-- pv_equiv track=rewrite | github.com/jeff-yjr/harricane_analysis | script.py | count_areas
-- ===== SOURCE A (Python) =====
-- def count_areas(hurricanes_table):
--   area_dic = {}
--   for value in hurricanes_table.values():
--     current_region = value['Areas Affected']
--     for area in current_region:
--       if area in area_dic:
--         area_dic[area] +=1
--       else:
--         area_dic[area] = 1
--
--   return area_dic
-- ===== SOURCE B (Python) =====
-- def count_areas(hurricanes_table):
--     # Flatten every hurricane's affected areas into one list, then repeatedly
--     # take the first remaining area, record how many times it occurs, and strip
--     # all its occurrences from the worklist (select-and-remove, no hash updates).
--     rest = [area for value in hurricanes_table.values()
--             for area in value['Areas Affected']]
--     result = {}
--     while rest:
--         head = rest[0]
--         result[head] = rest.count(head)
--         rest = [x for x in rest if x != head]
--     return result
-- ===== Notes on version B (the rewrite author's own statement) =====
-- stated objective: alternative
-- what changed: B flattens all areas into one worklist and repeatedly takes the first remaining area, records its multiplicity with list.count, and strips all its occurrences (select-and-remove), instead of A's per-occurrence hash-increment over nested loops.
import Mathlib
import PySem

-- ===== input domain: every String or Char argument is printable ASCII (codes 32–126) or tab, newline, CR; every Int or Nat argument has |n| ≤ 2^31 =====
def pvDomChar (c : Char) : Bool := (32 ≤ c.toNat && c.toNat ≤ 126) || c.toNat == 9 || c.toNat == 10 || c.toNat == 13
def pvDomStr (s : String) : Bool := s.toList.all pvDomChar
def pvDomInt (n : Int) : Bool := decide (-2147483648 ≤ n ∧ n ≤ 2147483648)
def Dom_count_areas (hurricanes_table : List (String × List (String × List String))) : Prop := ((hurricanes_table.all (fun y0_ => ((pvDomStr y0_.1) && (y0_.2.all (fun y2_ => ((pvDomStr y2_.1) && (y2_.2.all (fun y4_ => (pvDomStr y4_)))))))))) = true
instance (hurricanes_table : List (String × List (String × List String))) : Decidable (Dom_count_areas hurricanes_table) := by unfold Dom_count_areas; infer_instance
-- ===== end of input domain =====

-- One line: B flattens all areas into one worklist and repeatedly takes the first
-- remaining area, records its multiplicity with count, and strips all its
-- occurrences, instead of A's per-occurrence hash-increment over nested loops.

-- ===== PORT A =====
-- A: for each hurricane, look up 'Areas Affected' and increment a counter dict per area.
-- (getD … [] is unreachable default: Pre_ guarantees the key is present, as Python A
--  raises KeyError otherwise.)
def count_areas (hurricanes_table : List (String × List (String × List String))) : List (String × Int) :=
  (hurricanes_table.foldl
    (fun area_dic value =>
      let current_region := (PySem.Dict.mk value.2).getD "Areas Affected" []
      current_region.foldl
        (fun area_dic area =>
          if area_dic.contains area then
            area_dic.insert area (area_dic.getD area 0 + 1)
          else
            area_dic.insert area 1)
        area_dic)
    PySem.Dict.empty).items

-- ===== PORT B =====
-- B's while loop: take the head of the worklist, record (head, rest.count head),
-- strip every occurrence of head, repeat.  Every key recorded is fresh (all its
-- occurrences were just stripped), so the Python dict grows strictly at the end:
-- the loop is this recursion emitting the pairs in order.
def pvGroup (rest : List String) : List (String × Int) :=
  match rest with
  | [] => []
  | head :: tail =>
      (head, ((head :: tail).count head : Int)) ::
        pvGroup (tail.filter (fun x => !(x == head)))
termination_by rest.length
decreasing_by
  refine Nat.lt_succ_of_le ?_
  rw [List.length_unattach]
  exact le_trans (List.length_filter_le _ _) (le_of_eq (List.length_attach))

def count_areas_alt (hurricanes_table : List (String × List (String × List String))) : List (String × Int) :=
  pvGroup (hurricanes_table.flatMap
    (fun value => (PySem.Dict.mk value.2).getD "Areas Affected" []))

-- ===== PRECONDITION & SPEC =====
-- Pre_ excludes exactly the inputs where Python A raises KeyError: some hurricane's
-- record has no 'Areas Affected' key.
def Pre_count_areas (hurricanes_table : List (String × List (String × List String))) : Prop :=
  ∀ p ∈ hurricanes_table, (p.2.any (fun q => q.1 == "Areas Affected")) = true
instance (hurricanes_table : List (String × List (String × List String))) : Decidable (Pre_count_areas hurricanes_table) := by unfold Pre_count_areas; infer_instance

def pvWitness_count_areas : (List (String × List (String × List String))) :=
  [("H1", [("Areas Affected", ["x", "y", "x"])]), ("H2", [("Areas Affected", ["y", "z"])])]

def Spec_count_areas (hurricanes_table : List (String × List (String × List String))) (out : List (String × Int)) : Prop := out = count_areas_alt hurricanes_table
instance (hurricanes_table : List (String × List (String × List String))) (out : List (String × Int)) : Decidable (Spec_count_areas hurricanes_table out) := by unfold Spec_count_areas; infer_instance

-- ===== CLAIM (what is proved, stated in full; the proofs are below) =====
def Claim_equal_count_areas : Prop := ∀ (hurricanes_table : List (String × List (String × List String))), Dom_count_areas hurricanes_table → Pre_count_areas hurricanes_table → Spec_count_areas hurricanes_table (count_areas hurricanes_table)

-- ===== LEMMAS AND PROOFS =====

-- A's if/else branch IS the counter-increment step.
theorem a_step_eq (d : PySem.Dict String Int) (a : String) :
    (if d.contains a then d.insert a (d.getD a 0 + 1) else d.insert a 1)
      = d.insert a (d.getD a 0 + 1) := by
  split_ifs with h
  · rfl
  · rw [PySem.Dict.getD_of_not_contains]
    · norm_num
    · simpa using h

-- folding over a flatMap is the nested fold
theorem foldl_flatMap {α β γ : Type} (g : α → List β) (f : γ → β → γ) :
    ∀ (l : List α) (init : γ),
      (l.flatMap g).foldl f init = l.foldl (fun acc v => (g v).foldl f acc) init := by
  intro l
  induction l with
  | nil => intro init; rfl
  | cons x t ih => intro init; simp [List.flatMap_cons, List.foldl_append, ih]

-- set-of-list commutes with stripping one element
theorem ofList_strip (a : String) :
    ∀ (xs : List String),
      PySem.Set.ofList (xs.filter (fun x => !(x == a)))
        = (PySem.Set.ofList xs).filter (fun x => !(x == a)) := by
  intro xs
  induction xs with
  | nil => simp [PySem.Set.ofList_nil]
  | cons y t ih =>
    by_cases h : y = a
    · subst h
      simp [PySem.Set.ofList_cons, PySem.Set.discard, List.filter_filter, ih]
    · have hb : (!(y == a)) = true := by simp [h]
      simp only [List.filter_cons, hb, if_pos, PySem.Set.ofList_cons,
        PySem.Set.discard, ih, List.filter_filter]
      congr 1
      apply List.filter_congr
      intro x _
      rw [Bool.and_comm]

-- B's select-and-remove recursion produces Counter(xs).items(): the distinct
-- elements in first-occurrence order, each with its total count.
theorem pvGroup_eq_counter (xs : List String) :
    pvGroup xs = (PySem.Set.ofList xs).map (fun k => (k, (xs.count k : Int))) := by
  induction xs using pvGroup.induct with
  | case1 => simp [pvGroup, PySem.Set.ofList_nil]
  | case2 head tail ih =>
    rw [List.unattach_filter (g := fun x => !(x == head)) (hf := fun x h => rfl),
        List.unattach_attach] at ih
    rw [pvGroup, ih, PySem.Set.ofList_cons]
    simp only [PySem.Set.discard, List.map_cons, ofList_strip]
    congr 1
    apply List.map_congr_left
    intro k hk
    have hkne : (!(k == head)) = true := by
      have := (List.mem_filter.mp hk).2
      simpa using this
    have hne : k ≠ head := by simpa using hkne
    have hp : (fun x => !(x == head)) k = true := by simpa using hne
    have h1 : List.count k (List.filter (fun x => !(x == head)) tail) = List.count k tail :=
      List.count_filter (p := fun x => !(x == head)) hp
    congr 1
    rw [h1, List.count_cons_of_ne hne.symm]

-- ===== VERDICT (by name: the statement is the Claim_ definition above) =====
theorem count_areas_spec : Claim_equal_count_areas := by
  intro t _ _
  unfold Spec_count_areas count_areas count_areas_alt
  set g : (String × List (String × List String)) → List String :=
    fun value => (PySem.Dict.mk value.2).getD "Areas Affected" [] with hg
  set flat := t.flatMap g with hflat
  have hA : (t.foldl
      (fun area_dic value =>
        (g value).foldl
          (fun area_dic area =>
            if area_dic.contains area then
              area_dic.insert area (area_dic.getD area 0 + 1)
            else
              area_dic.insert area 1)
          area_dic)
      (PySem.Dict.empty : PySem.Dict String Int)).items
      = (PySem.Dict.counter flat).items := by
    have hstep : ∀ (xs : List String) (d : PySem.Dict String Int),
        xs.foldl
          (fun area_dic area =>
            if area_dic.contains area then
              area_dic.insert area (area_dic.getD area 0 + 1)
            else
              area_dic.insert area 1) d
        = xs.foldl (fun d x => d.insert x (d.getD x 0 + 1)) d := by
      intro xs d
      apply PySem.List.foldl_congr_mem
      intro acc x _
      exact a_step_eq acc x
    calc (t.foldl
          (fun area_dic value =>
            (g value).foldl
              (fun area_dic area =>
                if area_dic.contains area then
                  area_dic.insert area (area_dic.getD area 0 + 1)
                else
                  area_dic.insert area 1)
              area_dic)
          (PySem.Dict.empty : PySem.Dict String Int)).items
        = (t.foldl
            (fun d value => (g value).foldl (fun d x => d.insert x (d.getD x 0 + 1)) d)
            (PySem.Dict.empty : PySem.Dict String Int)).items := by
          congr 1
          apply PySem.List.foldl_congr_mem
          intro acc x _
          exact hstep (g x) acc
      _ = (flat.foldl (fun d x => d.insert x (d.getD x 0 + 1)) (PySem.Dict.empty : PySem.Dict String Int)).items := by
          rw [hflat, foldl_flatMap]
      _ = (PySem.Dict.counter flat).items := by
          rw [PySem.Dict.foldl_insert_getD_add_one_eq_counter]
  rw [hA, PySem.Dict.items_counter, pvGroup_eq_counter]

○ ○ ○ ○ ○

- [Problem details]: Your task is to restate, word for word, the lines from the beginning of the records to the line with "def Dom_count_areas (hurricanes_table", inclusive.

- [Solution]:
-- pv_equiv track=rewrite | github.com/jeff-yjr/harricane_analysis | script.py | count_areas
-- ===== SOURCE A (Python) =====
-- def count_areas(hurricanes_table):
--   area_dic = {}
--   for value in hurricanes_table.values():
--     current_region = value['Areas Affected']
--     for area in current_region:
--       if area in area_dic:
--         area_dic[area] +=1
--       else:
--         area_dic[area] = 1
--
--   return area_dic
-- ===== SOURCE B (Python) =====
-- def count_areas(hurricanes_table):
--     # Flatten every hurricane's affected areas into one list, then repeatedly
--     # take the first remaining area, record how many times it occurs, and strip
--     # all its occurrences from the worklist (select-and-remove, no hash updates).
--     rest = [area for value in hurricanes_table.values()
--             for area in value['Areas Affected']]
--     result = {}
--     while rest:
--         head = rest[0]
--         result[head] = rest.count(head)
--         rest = [x for x in rest if x != head]
--     return result
-- ===== Notes on version B (the rewrite author's own statement) =====
-- stated objective: alternative
-- what changed: B flattens all areas into one worklist and repeatedly takes the first remaining area, records its multiplicity with list.count, and strips all its occurrences (select-and-remove), instead of A's per-occurrence hash-increment over nested loops.
import Mathlib
import PySem

-- ===== input domain: every String or Char argument is printable ASCII (codes 32–126) or tab, newline, CR; every Int or Nat argument has |n| ≤ 2^31 =====
def pvDomChar (c : Char) : Bool := (32 ≤ c.toNat && c.toNat ≤ 126) || c.toNat == 9 || c.toNat == 10 || c.toNat == 13
def pvDomStr (s : String) : Bool := s.toList.all pvDomChar
def pvDomInt (n : Int) : Bool := decide (-2147483648 ≤ n ∧ n ≤ 2147483648)
def Dom_count_areas (hurricanes_table : List (String × List (String × List String))) : Prop := ((hurricanes_table.all (fun y0_ => ((pvDomStr y0_.1) && (y0_.2.all (fun y2_ => ((pvDomStr y2_.1) && (y2_.2.all (fun y4_ => (pvDomStr y4_)))))))))) = true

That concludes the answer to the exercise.